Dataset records
------------------------------------------------

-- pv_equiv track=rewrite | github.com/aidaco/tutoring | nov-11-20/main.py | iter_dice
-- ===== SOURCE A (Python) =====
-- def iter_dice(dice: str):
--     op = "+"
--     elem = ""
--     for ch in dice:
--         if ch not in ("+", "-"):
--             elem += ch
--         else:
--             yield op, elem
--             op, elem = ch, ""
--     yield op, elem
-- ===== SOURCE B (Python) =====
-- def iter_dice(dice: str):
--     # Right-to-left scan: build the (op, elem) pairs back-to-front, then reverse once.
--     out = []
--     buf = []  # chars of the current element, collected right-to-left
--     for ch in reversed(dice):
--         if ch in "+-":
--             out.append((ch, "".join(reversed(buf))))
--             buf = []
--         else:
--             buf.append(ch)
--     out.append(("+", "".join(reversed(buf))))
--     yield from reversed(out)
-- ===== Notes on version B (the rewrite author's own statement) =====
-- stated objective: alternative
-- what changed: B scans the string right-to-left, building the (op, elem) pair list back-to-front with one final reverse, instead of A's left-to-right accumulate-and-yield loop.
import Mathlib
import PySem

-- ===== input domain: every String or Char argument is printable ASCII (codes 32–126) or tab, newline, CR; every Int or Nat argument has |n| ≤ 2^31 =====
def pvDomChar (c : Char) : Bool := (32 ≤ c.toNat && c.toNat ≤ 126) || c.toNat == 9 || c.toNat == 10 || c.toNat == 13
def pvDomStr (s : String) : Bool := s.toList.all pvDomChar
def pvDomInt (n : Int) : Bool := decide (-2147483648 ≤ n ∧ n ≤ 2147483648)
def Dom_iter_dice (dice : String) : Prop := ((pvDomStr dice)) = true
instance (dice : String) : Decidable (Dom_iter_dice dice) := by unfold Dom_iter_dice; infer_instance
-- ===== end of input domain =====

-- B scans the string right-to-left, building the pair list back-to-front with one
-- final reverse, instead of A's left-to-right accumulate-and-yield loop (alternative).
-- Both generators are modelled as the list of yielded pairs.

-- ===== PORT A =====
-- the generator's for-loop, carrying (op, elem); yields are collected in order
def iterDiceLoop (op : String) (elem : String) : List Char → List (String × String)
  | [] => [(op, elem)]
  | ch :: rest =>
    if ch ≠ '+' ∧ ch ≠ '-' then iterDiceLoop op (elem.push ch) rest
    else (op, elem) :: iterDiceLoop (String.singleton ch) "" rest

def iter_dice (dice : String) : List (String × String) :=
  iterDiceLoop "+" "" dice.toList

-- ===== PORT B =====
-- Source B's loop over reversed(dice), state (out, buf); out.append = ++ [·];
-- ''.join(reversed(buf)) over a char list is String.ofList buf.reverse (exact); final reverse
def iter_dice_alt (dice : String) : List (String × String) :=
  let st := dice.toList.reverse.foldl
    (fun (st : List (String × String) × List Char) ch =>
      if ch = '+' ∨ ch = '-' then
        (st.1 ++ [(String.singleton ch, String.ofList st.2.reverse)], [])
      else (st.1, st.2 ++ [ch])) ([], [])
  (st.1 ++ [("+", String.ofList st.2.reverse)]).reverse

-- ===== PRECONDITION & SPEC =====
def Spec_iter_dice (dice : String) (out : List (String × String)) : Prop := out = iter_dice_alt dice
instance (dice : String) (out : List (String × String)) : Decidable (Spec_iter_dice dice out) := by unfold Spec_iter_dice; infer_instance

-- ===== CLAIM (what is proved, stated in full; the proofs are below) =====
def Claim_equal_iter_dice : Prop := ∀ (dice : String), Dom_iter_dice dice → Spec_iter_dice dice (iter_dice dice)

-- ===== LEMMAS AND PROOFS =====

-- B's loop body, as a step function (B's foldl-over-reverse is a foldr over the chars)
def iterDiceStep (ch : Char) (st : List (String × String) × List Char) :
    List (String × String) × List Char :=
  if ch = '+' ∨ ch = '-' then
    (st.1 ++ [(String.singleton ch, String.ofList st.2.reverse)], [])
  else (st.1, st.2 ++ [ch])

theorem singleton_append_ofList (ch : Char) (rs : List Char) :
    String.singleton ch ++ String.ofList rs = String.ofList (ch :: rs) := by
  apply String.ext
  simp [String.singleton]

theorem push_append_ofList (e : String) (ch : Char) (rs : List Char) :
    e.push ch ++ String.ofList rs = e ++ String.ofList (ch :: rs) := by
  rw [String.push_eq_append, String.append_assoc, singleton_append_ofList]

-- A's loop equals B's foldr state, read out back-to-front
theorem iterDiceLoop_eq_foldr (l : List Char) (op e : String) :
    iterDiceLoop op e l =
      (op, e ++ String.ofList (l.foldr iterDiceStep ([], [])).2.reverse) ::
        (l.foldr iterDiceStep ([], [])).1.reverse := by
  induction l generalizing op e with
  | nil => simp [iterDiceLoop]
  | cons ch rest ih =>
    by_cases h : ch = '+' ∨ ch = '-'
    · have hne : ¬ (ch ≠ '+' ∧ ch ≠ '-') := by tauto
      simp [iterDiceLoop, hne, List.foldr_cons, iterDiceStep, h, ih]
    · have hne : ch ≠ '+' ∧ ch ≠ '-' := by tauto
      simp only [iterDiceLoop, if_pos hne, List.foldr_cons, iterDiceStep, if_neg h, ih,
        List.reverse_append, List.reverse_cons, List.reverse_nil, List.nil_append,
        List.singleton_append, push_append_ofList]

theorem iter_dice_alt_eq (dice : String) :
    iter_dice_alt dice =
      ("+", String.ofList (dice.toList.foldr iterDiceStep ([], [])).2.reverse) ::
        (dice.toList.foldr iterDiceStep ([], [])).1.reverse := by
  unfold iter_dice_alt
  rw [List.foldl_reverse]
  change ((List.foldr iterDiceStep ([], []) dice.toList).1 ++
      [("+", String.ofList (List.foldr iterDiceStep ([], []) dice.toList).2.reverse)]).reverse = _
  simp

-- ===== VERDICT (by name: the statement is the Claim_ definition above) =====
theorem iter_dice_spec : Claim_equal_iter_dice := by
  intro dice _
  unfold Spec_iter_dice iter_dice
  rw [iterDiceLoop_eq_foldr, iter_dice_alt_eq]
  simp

------------------------------------------------

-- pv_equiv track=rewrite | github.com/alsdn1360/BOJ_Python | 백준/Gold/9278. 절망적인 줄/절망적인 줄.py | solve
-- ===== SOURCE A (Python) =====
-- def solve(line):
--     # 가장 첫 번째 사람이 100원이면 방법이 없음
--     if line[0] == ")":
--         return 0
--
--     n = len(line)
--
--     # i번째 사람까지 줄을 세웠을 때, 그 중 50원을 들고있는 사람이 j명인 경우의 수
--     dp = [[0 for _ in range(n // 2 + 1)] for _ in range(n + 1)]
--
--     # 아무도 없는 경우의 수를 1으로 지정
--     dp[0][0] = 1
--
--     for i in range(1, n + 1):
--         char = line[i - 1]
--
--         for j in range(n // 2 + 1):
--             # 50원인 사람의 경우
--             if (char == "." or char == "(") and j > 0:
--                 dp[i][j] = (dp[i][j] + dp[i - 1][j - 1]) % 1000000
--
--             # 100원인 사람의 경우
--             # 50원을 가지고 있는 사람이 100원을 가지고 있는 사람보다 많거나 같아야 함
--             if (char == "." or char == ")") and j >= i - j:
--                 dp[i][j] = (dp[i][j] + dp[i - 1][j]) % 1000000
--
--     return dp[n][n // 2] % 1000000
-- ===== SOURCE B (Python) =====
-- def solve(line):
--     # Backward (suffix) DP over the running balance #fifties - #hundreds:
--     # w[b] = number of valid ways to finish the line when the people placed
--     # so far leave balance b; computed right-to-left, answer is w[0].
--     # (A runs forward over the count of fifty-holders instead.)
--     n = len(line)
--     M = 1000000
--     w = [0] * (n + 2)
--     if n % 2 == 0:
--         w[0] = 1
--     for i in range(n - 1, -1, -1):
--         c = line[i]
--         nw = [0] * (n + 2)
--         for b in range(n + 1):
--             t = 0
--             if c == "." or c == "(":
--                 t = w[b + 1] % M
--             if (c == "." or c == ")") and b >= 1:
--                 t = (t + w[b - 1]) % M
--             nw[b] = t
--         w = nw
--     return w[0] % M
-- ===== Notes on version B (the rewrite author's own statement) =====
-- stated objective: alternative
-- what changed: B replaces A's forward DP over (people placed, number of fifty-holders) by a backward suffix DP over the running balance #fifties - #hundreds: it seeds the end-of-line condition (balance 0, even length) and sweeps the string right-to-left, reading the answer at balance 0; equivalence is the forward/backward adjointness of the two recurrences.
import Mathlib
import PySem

------------------------------------------------

Take the stretch of lines above from the one containing "if ch ≠ '+' ∧ ch" through the one containing "-- ===== PRECONDITION" and repeat it exactly, adding no other line.

- _ANSWER BOX_:
    if ch ≠ '+' ∧ ch ≠ '-' then iterDiceLoop op (elem.push ch) rest
    else (op, elem) :: iterDiceLoop (String.singleton ch) "" rest

def iter_dice (dice : String) : List (String × String) :=
  iterDiceLoop "+" "" dice.toList

-- ===== PORT B =====
-- Source B's loop over reversed(dice), state (out, buf); out.append = ++ [·];
-- ''.join(reversed(buf)) over a char list is String.ofList buf.reverse (exact); final reverse
def iter_dice_alt (dice : String) : List (String × String) :=
  let st := dice.toList.reverse.foldl
    (fun (st : List (String × String) × List Char) ch =>
      if ch = '+' ∨ ch = '-' then
        (st.1 ++ [(String.singleton ch, String.ofList st.2.reverse)], [])
      else (st.1, st.2 ++ [ch])) ([], [])
  (st.1 ++ [("+", String.ofList st.2.reverse)]).reverse

-- ===== PRECONDITION & SPEC =====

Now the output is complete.